When, in contrast, the overlapping area of the jetting hole 3 and the plate 6 is small, the throttling effect of the fluid outlet is small, and the pressure in the fluid passage is decreased.

When the jetting hole 3 is completely covered by the plate 6, the pressure is maximum. When the plate 6 is moved away from the jetting hole 3, the pressure is minimum. Thus, the control pressure which varies continuously between the maximum value and the minimum value according to electrical input signals applied to the device can be obtained through the flow path 4.

The device of the invention provides the following effects or merits:

(1) As the plate 6 is displaced to shear the flow of fluid discharged through the jetting hole 3, the force formed by the flow of fluid (hereinafter referred to as "a fluid force", when applicable) does not act on the plate 6 in the direction of displacement. Therefore, the plate 6 can be driven by a small drive force.

(2) The surface of the plate 6 on which the fluid force acts is different from the surface on which the electrical actuator acts. Therefore, the surface to which the fluid force is applied is increased in rigidity, so as to be free from the effect of the fluid force, and the surface on which the electrical actuator acts is decreased in rigidity so that the drive force of the electrical actuator is sufficiently applied to the plate. Thus, the plate can be designed in agreement with the characteristic of the electrical actuator.
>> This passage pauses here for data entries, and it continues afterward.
-- a key-sorted list is the concatenation of its per-key filters over any strictly
-- increasing key list covering it
theorem pvDecomp : ∀ (ys : List Int), ys.Pairwise (· < ·) →
    ∀ (s : List (Int × Int)), s.Pairwise (fun a b => a.2 ≤ b.2) →
    (∀ p ∈ s, p.2 ∈ ys) →
    s = ys.flatMap (fun y => s.filter (fun p => p.2 == y)) := by
  intro ys
  induction ys with
  | nil =>
      intro _ s _ hsub
      rcases s with _ | ⟨p, t⟩
      · rfl
      · exact absurd (hsub p (by simp)) (by simp)
  | cons y ys' ih =>
      intro hys s hs hsub
      have hys' := List.pairwise_cons.mp hys
      set blk := s.takeWhile (fun p => p.2 == y) with hblk
      set rest := s.dropWhile (fun p => p.2 == y) with hrest
      have hsplit : s = blk ++ rest := (List.takeWhile_append_dropWhile).symm
      have hblk_all : ∀ p ∈ blk, p.2 = y := by
        intro p hp; simpa using List.mem_takeWhile_imp hp
      have hrest_pair : rest.Pairwise (fun a b => a.2 ≤ b.2) :=
        hs.sublist (List.dropWhile_sublist _)
      -- no element of rest has key y
      have hrest_ne : ∀ p ∈ rest, p.2 ≠ y := by
        rcases h : rest with _ | ⟨r0, rt⟩
        · intro p hp; simp at hp
        · have hr0 : ¬ (r0.2 == y) = true := by
            have := List.head?_dropWhile_not (fun p : Int × Int => p.2 == y) s
            rw [← hrest, h] at this; simpa using this
          have hr0' : r0.2 ≠ y := by simpa using hr0
          have hr0y : y < r0.2 := by
            have hmem : r0 ∈ s := (List.dropWhile_sublist _).mem (by rw [← hrest, h]; simp)
            have := hsub r0 hmem
            rcases List.mem_cons.mp this with h1 | h1
            · omega
            · exact hys'.1 _ h1
          intro p hp
          rcases List.mem_cons.mp hp with h1 | h1
          · rw [h1]; exact hr0'
          · have : r0.2 ≤ p.2 := by
              have hpw : (r0 :: rt).Pairwise (fun a b => a.2 ≤ b.2) := by
                rw [← h]; exact hrest_pair
              exact (List.pairwise_cons.mp hpw).1 p h1
            omega
      have hblk_filter : s.filter (fun p => p.2 == y) = blk := by
        rw [hsplit, List.filter_append]
        have h1 : blk.filter (fun p => p.2 == y) = blk :=
          List.filter_eq_self.mpr (fun p hp => by simpa using hblk_all p hp)
        have h2 : rest.filter (fun p => p.2 == y) = [] :=
          List.filter_eq_nil_iff.mpr (fun p hp => by simpa using hrest_ne p hp)
        rw [h1, h2, List.append_nil]
      have hrest_sub : ∀ p ∈ rest, p.2 ∈ ys' := by
        intro p hp
        have : p.2 ∈ y :: ys' := hsub p ((List.dropWhile_sublist _).mem hp)
        rcases List.mem_cons.mp this with h1 | h1
        · exact absurd h1 (hrest_ne p hp)
        · exact h1
      have hrec := ih hys'.2 rest hrest_pair hrest_sub
      have hfilters : ∀ y' ∈ ys', s.filter (fun p => p.2 == y') = rest.filter (fun p => p.2 == y') := by
        intro y' hy'
        have hyy' : y ≠ y' := by have := hys'.1 y' hy'; omega
        rw [hsplit, List.filter_append]
        have : blk.filter (fun p => p.2 == y') = [] :=
          List.filter_eq_nil_iff.mpr (fun p hp => by
            have := hblk_all p hp; simp [this]; omega)
        rw [this, List.nil_append]
      calc s = blk ++ rest := hsplit
    _ = s.filter (fun p => p.2 == y) ++ ys'.flatMap (fun y' => rest.filter (fun p => p.2 == y')) := by
          rw [hblk_filter, ← hrec]
    _ = (y :: ys').flatMap (fun y' => s.filter (fun p => p.2 == y')) := by
          rw [List.flatMap_cons]
          congr 1
          exact List.flatMap_congr (fun y' hy' => (hfilters y' hy').symm)

-- folding A's step over a run all of whose years equal y, with (a, b) already stored at y
theorem pvFoldlRun (y a : Int) :
    ∀ (r : List (Int × Int)) (j : Int) (d : PySem.Dict Int (Int × Int)) (b : Int),
    (∀ p ∈ r, p.2 = y) → d.get? y = some (a, b) →
    (PySem.List.enumerate r j).foldl pvStepA d =
      if r.isEmpty then d else d.insert y (a, j + r.length - 1) := by
  intro r
  induction r with
  | nil => intro j d _ _ _; simp [PySem.List.enumerate_nil]
  | cons p r' ih =>
      intro j d b hall hget
      have hy : p.2 = y := hall p (by simp)
      simp only [PySem.List.enumerate_cons, List.foldl_cons, List.isEmpty_cons, if_neg Bool.false_ne_true]
      have hstep : pvStepA d (j, p) = d.insert y (a, j) := by
        simp [pvStepA, hy, hget]
      rw [hstep, ih (j + 1) _ j (fun q hq => hall q (by simp [hq])) (PySem.Dict.get?_insert_self _ _ _)]
      rcases r' with _ | ⟨q, r''⟩
      · simp
      · simp only [List.isEmpty_cons, if_neg Bool.false_ne_true,
          PySem.Dict.insert_insert_self, List.length_cons]
        congr 2
        push_cast
        ring

-- A's index fold produces exactly the spine of per-year block lengths
theorem pvFoldlSpine : ∀ (ys : List Int), ys.Pairwise (· < ·) →
    ∀ (s : List (Int × Int)), s.Pairwise (fun a b => a.2 ≤ b.2) →
    (∀ p ∈ s, p.2 ∈ ys) → (∀ y ∈ ys, ∃ p ∈ s, p.2 = y) →
    ∀ (i : Int) (d : PySem.Dict Int (Int × Int)),
    (∀ p ∈ s, d.get? p.2 = none) →
    ((PySem.List.enumerate s i).foldl pvStepA d).items
      = d.items ++ pvSpine ys (fun y => (s.filter (fun p => p.2 == y)).length) i := by
  intro ys
  induction ys with
  | nil =>
      intro _ s _ hsub _ i d _
      rcases s with _ | ⟨p, t⟩
      · simp [pvSpine, PySem.List.enumerate_nil]
      · exact absurd (hsub p (by simp)) (by simp)
  | cons y ys' ih =>
      intro hys s hs hsub hocc i d hfresh
      have hys' := List.pairwise_cons.mp hys
      set blk := s.takeWhile (fun p => p.2 == y) with hblk
      set rest := s.dropWhile (fun p => p.2 == y) with hrest
      have hsplit : s = blk ++ rest := (List.takeWhile_append_dropWhile).symm
      have hblk_all : ∀ p ∈ blk, p.2 = y := by
        intro p hp; simpa using List.mem_takeWhile_imp hp
      have hrest_pair : rest.Pairwise (fun a b => a.2 ≤ b.2) :=
        hs.sublist (List.dropWhile_sublist _)
      have hrest_ne : ∀ p ∈ rest, p.2 ≠ y := by
        rcases h : rest with _ | ⟨r0, rt⟩
        · intro p hp; simp at hp
        · have hr0' : r0.2 ≠ y := by
            have := List.head?_dropWhile_not (fun p : Int × Int => p.2 == y) s
            rw [← hrest, h] at this; simpa using this
          have hr0y : y < r0.2 := by
            have hmem : r0 ∈ s := (List.dropWhile_sublist _).mem (by rw [← hrest, h]; simp)
            rcases List.mem_cons.mp (hsub r0 hmem) with h1 | h1
            · omega
            · exact hys'.1 _ h1
          intro p hp
          rcases List.mem_cons.mp hp with h1 | h1
          · rw [h1]; exact hr0'
          · have : r0.2 ≤ p.2 := by
              have hpw : (r0 :: rt).Pairwise (fun a b => a.2 ≤ b.2) := by
                rw [← h]; exact hrest_pair
              exact (List.pairwise_cons.mp hpw).1 p h1
            omega
      have hblk_filter : s.filter (fun p => p.2 == y) = blk := by
        rw [hsplit, List.filter_append]
        have h1 : blk.filter (fun p => p.2 == y) = blk :=
          List.filter_eq_self.mpr (fun p hp => by simpa using hblk_all p hp)
        have h2 : rest.filter (fun p => p.2 == y) = [] :=
          List.filter_eq_nil_iff.mpr (fun p hp => by simpa using hrest_ne p hp)
        rw [h1, h2, List.append_nil]
      -- blk is nonempty: y occurs in s but not in rest
      obtain ⟨p0, hp0s, hp0y⟩ := hocc y (by simp)
      have hp0blk : p0 ∈ blk := by
        rcases List.mem_append.mp (hsplit ▸ hp0s) with h1 | h1
        · exact h1
        · exact absurd hp0y (hrest_ne p0 h1)
      -- process the block
      have hblk_fold : (PySem.List.enumerate blk i).foldl pvStepA d
          = d.insert y (i, i + blk.length - 1) := by
        rcases hb : blk with _ | ⟨q, bt⟩
        · rw [hb] at hp0blk; simp at hp0blk
        · have hqy : q.2 = y := hblk_all q (by rw [hb]; simp)
          have hqfresh : d.get? q.2 = none :=
            hfresh q ((List.takeWhile_sublist _).mem (by rw [← hblk, hb]; simp))
          simp only [PySem.List.enumerate_cons, List.foldl_cons]
          have hqf' : d.get? y = none := hqy ▸ hqfresh
          have hstep : pvStepA d (i, q) = d.insert y (i, i) := by
            simp [pvStepA, hqy, hqf']
          rw [hstep, pvFoldlRun y i bt (i + 1) _ i
            (fun p hp => hblk_all p (by rw [hb]; simp [hp]))
            (PySem.Dict.get?_insert_self _ _ _)]
          rcases bt with _ | ⟨b1, bt'⟩
          · simp
          · simp only [List.isEmpty_cons, if_neg Bool.false_ne_true,
              PySem.Dict.insert_insert_self, List.length_cons]
            congr 2
            push_cast
            ring
      have hrest_sub : ∀ p ∈ rest, p.2 ∈ ys' := by
        intro p hp
        rcases List.mem_cons.mp (hsub p ((List.dropWhile_sublist _).mem hp)) with h1 | h1
        · exact absurd h1 (hrest_ne p hp)
        · exact h1
      have hrest_occ : ∀ y' ∈ ys', ∃ p ∈ rest, p.2 = y' := by
        intro y' hy'
        obtain ⟨p, hps, hpy⟩ := hocc y' (by simp [hy'])
        refine ⟨p, ?_, hpy⟩
        rcases List.mem_append.mp (hsplit ▸ hps) with h1 | h1
        · exfalso
          have := hblk_all p h1
          have := hys'.1 y' hy'
          omega
        · exact h1
      have hrest_fresh : ∀ p ∈ rest, (d.insert y (i, i + blk.length - 1)).get? p.2 = none := by
        intro p hp
        rw [PySem.Dict.get?_insert_of_ne _ _ (hrest_ne p hp)]
        exact hfresh p ((List.dropWhile_sublist _).mem hp)
      have hrec := ih hys'.2 rest hrest_pair hrest_sub hrest_occ
        (i + blk.length) _ hrest_fresh
      have hfilters : ∀ y' ∈ ys',
          (rest.filter (fun p => p.2 == y')).length = (s.filter (fun p => p.2 == y')).length := by
        intro y' hy'
        have hyy' : y ≠ y' := by have := hys'.1 y' hy'; omega
        rw [hsplit, List.filter_append]
        have : blk.filter (fun p => p.2 == y') = [] :=
          List.filter_eq_nil_iff.mpr (fun p hp => by
            have := hblk_all p hp; simp [this]; omega)
        rw [this, List.nil_append]
      have hfreshy : d.contains y = false := by
        rw [← PySem.Dict.get?_eq_none_iff_contains]
        have := hfresh p0 hp0s
        rw [hp0y] at this
        exact this
      calc ((PySem.List.enumerate s i).foldl pvStepA d).items
          = ((PySem.List.enumerate rest (i + blk.length)).foldl pvStepA
              (d.insert y (i, i + blk.length - 1))).items := by
            conv_lhs => rw [hsplit, PySem.List.enumerate_append, List.foldl_append, hblk_fold]
        _ = (d.items ++ [(y, i, i + (blk.length : Int) - 1)])
              ++ pvSpine ys' (fun y' => (rest.filter (fun p => p.2 == y')).length) (i + blk.length) := by
            rw [hrec, PySem.Dict.items_insert_of_not_contains _ _ hfreshy]
        _ = d.items ++ pvSpine (y :: ys')
              (fun y' => (s.filter (fun p => p.2 == y')).length) i := by
            simp only [pvSpine, hblk_filter, List.append_assoc, List.cons_append, List.nil_append]
            rw [pvSpine_congr ys' _ _ _ hfilters]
(3) The characteristic of the control pressure with respect to the input voltage (or current) can be freely determined by selecting the configuration of the jetting hole, as shown in FIGS. 5, 6 and 7. For instance, in the case of a digital control, it is necessary to use an electro-pressure conversion control device which can perform an on-off operation at high speed. According to the invention, the configuration of the jetting hole is as shown in FIG. 6. That is, the jetting hole is short in the direction of displacement of the plate, and long in the longitudinal direction of the plate. Therefore, the degree of opening of the jetting hole 3 is greatly changed by small displacement of the plate, which provides the control pressure characteristic in which, as indicated by "Jetting Hole C" in FIG. 5, the low pressure is quickly changed to the high pressure. Therefore, the control characteristic can be readily provided in correspondence to the on-off control.

On the other hand, the jetting hole may be formed in such a manner that it is long in the direction of displacement of the plate as indicated by "Jetting Hole D" in FIG. 7. In this case, the range of control pressure proportional to the displacement of the plate is increased, and the characteristic becomes suitable for linear control.

Heretofore, in order to obtain the characteristic corresponding to the on-off control, for instance in order to obtain the large variation of control pressure with small displacement of a flapper, it is necessary to increase the area of the jetting hole. Therefore, the force of the fluid jetted through the jetting hole is increased, and accordingly it is necessary to increase the drive force of the electrical actuator. Thus, it is rather difficult to freely determine the characteristic.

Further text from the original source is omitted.